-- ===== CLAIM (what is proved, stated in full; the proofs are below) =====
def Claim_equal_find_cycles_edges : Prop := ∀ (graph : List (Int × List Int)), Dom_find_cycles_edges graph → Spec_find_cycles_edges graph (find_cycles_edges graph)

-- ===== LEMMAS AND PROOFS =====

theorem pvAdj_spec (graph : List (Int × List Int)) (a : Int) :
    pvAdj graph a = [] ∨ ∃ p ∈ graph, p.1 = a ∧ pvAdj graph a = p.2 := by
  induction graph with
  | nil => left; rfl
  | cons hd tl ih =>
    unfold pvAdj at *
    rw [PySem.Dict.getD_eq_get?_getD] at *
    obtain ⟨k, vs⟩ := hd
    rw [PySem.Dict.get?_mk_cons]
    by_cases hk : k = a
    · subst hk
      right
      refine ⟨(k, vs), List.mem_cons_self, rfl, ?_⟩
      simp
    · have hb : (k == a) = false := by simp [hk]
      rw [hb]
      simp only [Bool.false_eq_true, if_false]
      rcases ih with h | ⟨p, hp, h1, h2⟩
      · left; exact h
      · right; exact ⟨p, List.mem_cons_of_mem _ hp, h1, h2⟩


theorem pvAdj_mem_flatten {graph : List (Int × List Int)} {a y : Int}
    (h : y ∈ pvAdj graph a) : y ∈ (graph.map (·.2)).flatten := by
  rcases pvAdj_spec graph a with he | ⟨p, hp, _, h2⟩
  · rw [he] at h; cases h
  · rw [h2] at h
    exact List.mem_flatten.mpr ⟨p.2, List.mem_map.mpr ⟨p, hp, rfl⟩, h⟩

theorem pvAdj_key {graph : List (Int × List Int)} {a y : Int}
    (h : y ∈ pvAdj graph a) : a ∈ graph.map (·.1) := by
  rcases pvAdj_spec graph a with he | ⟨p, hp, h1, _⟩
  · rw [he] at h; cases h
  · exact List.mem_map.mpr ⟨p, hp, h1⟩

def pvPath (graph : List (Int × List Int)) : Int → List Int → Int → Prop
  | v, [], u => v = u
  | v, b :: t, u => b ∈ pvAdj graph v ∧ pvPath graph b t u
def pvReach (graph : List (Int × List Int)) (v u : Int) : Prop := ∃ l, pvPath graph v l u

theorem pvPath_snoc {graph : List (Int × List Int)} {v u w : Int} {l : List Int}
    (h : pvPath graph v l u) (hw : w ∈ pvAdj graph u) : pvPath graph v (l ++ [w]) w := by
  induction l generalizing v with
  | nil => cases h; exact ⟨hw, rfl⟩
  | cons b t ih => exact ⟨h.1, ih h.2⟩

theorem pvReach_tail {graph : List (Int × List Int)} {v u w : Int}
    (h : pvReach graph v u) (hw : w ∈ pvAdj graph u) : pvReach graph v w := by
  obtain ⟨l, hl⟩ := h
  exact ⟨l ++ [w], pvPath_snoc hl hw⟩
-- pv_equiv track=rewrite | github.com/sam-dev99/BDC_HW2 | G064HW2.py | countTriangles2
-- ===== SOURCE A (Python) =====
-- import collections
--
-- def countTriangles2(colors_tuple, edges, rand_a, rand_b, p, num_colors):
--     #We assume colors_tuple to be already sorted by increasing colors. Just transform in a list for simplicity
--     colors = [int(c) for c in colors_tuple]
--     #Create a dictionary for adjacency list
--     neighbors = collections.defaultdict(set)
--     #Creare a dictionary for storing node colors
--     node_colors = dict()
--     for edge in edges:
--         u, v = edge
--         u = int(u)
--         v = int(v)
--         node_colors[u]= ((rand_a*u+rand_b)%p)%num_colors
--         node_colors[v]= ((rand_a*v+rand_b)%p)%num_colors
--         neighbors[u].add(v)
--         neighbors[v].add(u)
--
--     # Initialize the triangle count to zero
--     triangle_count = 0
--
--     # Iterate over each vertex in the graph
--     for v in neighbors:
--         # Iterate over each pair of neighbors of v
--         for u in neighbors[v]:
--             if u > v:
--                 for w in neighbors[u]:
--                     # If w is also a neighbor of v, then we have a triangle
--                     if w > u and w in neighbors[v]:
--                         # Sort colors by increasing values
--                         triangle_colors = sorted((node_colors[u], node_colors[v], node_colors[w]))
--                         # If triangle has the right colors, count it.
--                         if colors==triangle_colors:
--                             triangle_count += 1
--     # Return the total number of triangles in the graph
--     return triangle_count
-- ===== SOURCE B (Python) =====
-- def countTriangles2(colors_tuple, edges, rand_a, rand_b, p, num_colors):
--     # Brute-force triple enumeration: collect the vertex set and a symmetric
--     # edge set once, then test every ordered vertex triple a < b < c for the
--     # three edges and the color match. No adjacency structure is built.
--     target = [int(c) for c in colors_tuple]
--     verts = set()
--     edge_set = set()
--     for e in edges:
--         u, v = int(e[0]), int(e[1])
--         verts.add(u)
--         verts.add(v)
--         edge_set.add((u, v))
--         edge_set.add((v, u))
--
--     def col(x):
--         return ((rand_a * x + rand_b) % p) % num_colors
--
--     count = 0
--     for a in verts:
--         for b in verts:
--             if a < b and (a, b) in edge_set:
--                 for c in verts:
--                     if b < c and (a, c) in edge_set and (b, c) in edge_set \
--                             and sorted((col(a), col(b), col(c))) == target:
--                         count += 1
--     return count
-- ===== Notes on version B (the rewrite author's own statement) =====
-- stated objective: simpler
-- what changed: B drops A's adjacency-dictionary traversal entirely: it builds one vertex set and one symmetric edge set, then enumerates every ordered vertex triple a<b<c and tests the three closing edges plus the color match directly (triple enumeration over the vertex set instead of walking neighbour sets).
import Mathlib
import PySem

* * * * *

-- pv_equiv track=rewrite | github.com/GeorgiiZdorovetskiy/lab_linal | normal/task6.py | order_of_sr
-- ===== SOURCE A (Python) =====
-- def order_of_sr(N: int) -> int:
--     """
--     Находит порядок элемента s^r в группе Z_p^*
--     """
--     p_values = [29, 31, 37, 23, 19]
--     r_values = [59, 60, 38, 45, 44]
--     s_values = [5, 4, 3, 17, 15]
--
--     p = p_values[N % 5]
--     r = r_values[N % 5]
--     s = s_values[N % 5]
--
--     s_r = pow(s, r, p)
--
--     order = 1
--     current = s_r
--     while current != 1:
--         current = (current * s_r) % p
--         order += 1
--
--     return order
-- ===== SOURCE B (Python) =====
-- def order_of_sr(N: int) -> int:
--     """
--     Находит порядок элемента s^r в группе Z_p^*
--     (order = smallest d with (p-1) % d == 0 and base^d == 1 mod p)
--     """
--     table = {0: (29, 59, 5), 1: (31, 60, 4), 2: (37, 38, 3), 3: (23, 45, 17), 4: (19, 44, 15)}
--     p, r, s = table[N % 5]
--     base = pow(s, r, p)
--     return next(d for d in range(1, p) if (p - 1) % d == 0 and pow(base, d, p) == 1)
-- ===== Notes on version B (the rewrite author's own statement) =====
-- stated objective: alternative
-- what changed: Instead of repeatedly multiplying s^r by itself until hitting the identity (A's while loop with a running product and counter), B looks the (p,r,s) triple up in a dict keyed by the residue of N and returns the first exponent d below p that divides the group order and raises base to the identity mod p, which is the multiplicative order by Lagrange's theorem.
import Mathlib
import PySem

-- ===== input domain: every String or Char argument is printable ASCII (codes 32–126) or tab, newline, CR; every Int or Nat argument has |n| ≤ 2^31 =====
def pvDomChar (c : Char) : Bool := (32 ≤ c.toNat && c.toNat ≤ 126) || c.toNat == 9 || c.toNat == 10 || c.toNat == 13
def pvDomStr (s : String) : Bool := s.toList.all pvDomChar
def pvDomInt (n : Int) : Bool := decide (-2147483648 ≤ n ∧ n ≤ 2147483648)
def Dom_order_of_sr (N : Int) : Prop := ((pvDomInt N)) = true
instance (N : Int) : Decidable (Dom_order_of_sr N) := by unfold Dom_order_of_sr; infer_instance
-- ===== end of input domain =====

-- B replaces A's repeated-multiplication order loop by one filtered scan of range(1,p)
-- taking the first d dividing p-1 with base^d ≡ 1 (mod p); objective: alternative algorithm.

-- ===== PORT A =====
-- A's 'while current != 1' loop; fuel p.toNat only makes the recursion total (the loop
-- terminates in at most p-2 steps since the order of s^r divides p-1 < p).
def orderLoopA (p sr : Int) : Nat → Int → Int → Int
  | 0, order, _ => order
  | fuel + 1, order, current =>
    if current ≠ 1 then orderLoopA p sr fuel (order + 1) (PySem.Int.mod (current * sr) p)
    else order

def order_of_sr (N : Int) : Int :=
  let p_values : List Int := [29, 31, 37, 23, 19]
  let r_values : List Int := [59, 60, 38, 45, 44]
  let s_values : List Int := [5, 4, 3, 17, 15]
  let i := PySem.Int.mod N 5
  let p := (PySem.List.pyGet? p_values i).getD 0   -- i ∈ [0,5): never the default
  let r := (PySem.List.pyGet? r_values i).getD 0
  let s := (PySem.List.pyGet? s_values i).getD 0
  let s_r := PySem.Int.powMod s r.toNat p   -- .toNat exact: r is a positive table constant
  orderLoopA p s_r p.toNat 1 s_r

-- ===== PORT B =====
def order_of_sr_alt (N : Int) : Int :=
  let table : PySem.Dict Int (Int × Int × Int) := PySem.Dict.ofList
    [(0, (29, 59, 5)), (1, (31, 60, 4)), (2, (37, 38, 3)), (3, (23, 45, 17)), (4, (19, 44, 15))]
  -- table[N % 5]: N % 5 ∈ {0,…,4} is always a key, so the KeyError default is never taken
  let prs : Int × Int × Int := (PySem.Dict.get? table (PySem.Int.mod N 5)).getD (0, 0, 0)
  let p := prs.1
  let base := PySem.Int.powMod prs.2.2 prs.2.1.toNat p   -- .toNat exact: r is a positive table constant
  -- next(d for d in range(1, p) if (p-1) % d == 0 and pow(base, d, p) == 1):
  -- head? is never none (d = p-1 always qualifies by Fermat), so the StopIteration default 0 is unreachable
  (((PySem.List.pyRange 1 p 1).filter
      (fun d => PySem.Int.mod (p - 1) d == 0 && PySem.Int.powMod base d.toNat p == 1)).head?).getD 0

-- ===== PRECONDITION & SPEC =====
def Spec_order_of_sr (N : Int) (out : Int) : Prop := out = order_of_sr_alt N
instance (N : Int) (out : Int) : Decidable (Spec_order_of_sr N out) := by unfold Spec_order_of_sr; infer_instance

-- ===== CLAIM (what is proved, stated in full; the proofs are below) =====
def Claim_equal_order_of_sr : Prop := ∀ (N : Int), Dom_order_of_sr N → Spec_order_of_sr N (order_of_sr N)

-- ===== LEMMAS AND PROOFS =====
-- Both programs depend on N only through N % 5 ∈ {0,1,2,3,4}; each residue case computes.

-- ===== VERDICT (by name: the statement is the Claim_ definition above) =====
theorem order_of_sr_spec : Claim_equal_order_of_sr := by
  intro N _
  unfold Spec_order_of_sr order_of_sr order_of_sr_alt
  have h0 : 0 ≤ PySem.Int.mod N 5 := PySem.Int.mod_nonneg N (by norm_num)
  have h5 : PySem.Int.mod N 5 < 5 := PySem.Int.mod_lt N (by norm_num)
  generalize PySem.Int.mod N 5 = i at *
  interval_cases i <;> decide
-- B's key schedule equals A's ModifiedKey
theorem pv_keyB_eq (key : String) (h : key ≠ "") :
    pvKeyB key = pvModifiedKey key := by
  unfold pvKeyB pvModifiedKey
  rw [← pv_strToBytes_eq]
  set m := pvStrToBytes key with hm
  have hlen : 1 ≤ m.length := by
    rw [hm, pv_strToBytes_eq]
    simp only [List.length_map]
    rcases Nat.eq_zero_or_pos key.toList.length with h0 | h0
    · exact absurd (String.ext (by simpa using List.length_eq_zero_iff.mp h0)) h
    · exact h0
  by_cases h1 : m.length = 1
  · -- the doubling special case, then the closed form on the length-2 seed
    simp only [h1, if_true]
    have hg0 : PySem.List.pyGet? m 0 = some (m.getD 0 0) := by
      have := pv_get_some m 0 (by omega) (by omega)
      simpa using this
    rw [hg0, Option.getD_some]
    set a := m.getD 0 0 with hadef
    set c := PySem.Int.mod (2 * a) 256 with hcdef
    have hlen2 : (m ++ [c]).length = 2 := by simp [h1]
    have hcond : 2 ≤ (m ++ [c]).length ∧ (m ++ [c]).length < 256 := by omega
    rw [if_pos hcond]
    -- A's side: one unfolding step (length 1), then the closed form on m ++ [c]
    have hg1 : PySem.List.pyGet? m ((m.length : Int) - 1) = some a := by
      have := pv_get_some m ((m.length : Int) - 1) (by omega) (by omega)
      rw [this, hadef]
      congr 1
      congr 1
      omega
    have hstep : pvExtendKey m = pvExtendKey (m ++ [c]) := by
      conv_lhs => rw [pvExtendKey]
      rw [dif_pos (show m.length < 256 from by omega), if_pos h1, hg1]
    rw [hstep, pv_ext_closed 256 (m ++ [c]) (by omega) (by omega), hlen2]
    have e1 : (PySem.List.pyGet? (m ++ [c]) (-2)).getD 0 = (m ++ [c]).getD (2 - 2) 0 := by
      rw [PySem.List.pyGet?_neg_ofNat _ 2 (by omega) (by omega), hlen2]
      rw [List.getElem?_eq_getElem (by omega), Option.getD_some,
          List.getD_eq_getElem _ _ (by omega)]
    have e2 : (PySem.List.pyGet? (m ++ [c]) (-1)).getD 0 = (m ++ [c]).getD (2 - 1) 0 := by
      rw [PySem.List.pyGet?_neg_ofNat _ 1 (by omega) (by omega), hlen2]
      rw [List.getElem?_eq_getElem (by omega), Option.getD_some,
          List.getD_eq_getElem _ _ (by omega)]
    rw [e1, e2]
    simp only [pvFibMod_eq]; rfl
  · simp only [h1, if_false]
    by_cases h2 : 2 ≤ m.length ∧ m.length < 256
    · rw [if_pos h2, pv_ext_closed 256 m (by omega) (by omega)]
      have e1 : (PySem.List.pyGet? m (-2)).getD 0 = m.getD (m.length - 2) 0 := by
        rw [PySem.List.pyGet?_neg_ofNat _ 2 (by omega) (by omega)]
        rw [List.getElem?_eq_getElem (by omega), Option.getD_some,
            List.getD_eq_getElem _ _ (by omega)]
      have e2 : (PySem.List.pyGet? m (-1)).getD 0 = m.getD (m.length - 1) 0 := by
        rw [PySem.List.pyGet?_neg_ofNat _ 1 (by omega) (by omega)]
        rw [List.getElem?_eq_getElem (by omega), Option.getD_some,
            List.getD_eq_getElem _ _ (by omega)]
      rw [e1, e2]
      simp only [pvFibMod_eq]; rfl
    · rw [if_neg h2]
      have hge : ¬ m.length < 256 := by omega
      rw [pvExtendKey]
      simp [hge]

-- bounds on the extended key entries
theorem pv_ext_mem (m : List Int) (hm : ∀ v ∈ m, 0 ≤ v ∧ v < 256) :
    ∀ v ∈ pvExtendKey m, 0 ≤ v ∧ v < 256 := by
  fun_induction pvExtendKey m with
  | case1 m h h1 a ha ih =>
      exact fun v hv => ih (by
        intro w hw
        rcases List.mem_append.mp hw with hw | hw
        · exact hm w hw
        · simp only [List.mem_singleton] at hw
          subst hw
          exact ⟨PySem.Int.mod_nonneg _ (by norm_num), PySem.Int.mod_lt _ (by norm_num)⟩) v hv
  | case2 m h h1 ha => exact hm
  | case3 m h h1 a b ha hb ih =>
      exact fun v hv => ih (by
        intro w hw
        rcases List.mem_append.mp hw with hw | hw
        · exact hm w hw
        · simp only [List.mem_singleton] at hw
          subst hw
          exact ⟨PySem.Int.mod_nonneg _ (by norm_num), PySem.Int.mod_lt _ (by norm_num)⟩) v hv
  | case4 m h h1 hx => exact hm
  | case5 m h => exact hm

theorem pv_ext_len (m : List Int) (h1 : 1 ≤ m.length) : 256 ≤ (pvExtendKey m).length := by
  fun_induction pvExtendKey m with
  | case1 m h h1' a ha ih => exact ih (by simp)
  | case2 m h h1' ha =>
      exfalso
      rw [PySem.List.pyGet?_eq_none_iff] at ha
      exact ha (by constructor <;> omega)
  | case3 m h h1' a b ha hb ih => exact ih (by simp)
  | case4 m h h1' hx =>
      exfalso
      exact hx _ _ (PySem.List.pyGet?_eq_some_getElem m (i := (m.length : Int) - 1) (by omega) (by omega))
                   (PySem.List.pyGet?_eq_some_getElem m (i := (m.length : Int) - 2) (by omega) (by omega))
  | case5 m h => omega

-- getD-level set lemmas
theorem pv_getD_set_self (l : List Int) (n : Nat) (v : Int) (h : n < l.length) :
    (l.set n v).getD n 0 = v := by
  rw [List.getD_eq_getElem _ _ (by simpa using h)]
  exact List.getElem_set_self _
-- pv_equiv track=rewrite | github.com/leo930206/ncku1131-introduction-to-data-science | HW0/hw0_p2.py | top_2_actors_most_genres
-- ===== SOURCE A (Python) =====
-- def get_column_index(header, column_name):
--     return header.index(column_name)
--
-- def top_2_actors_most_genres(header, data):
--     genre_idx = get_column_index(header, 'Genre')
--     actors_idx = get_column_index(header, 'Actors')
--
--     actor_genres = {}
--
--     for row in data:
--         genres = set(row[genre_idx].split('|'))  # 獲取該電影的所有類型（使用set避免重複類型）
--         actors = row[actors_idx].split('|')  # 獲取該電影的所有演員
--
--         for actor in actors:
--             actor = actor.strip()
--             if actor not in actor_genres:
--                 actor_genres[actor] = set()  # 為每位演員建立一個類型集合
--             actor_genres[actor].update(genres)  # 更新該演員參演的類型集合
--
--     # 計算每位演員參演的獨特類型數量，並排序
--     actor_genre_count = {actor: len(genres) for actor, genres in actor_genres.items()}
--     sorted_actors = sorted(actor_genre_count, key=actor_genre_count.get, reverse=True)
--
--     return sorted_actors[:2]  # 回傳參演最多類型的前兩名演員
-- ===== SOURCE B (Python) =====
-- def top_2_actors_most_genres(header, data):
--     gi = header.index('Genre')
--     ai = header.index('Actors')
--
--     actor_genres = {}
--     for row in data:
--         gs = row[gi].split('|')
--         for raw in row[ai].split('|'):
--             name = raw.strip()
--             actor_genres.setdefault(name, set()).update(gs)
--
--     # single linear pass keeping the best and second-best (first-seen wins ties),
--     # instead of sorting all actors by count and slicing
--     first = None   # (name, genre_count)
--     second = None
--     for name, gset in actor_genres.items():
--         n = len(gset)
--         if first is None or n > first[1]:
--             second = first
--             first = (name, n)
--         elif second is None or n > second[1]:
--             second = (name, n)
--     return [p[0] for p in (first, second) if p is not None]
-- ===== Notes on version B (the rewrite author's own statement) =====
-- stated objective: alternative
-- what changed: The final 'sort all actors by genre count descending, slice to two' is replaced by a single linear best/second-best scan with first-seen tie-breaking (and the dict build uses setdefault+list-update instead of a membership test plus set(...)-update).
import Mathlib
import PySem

* * * * *

## Assigned task
Write out exactly the lines that fall from the line with "rw [hg0, Option.getD_some]" to the line with "-- bounds on the extended key entries" in the records above, keeping both ends.

## Problem solution
    rw [hg0, Option.getD_some]
    set a := m.getD 0 0 with hadef
    set c := PySem.Int.mod (2 * a) 256 with hcdef
    have hlen2 : (m ++ [c]).length = 2 := by simp [h1]
    have hcond : 2 ≤ (m ++ [c]).length ∧ (m ++ [c]).length < 256 := by omega
    rw [if_pos hcond]
    -- A's side: one unfolding step (length 1), then the closed form on m ++ [c]
    have hg1 : PySem.List.pyGet? m ((m.length : Int) - 1) = some a := by
      have := pv_get_some m ((m.length : Int) - 1) (by omega) (by omega)
      rw [this, hadef]
      congr 1
      congr 1
      omega
    have hstep : pvExtendKey m = pvExtendKey (m ++ [c]) := by
      conv_lhs => rw [pvExtendKey]
      rw [dif_pos (show m.length < 256 from by omega), if_pos h1, hg1]
    rw [hstep, pv_ext_closed 256 (m ++ [c]) (by omega) (by omega), hlen2]
    have e1 : (PySem.List.pyGet? (m ++ [c]) (-2)).getD 0 = (m ++ [c]).getD (2 - 2) 0 := by
      rw [PySem.List.pyGet?_neg_ofNat _ 2 (by omega) (by omega), hlen2]
      rw [List.getElem?_eq_getElem (by omega), Option.getD_some,
          List.getD_eq_getElem _ _ (by omega)]
    have e2 : (PySem.List.pyGet? (m ++ [c]) (-1)).getD 0 = (m ++ [c]).getD (2 - 1) 0 := by
      rw [PySem.List.pyGet?_neg_ofNat _ 1 (by omega) (by omega), hlen2]
      rw [List.getElem?_eq_getElem (by omega), Option.getD_some,
          List.getD_eq_getElem _ _ (by omega)]
    rw [e1, e2]
    simp only [pvFibMod_eq]; rfl
  · simp only [h1, if_false]
    by_cases h2 : 2 ≤ m.length ∧ m.length < 256
    · rw [if_pos h2, pv_ext_closed 256 m (by omega) (by omega)]
      have e1 : (PySem.List.pyGet? m (-2)).getD 0 = m.getD (m.length - 2) 0 := by
        rw [PySem.List.pyGet?_neg_ofNat _ 2 (by omega) (by omega)]
        rw [List.getElem?_eq_getElem (by omega), Option.getD_some,
            List.getD_eq_getElem _ _ (by omega)]
      have e2 : (PySem.List.pyGet? m (-1)).getD 0 = m.getD (m.length - 1) 0 := by
        rw [PySem.List.pyGet?_neg_ofNat _ 1 (by omega) (by omega)]
        rw [List.getElem?_eq_getElem (by omega), Option.getD_some,
            List.getD_eq_getElem _ _ (by omega)]
      rw [e1, e2]
      simp only [pvFibMod_eq]; rfl
    · rw [if_neg h2]
      have hge : ¬ m.length < 256 := by omega
      rw [pvExtendKey]
      simp [hge]

-- bounds on the extended key entries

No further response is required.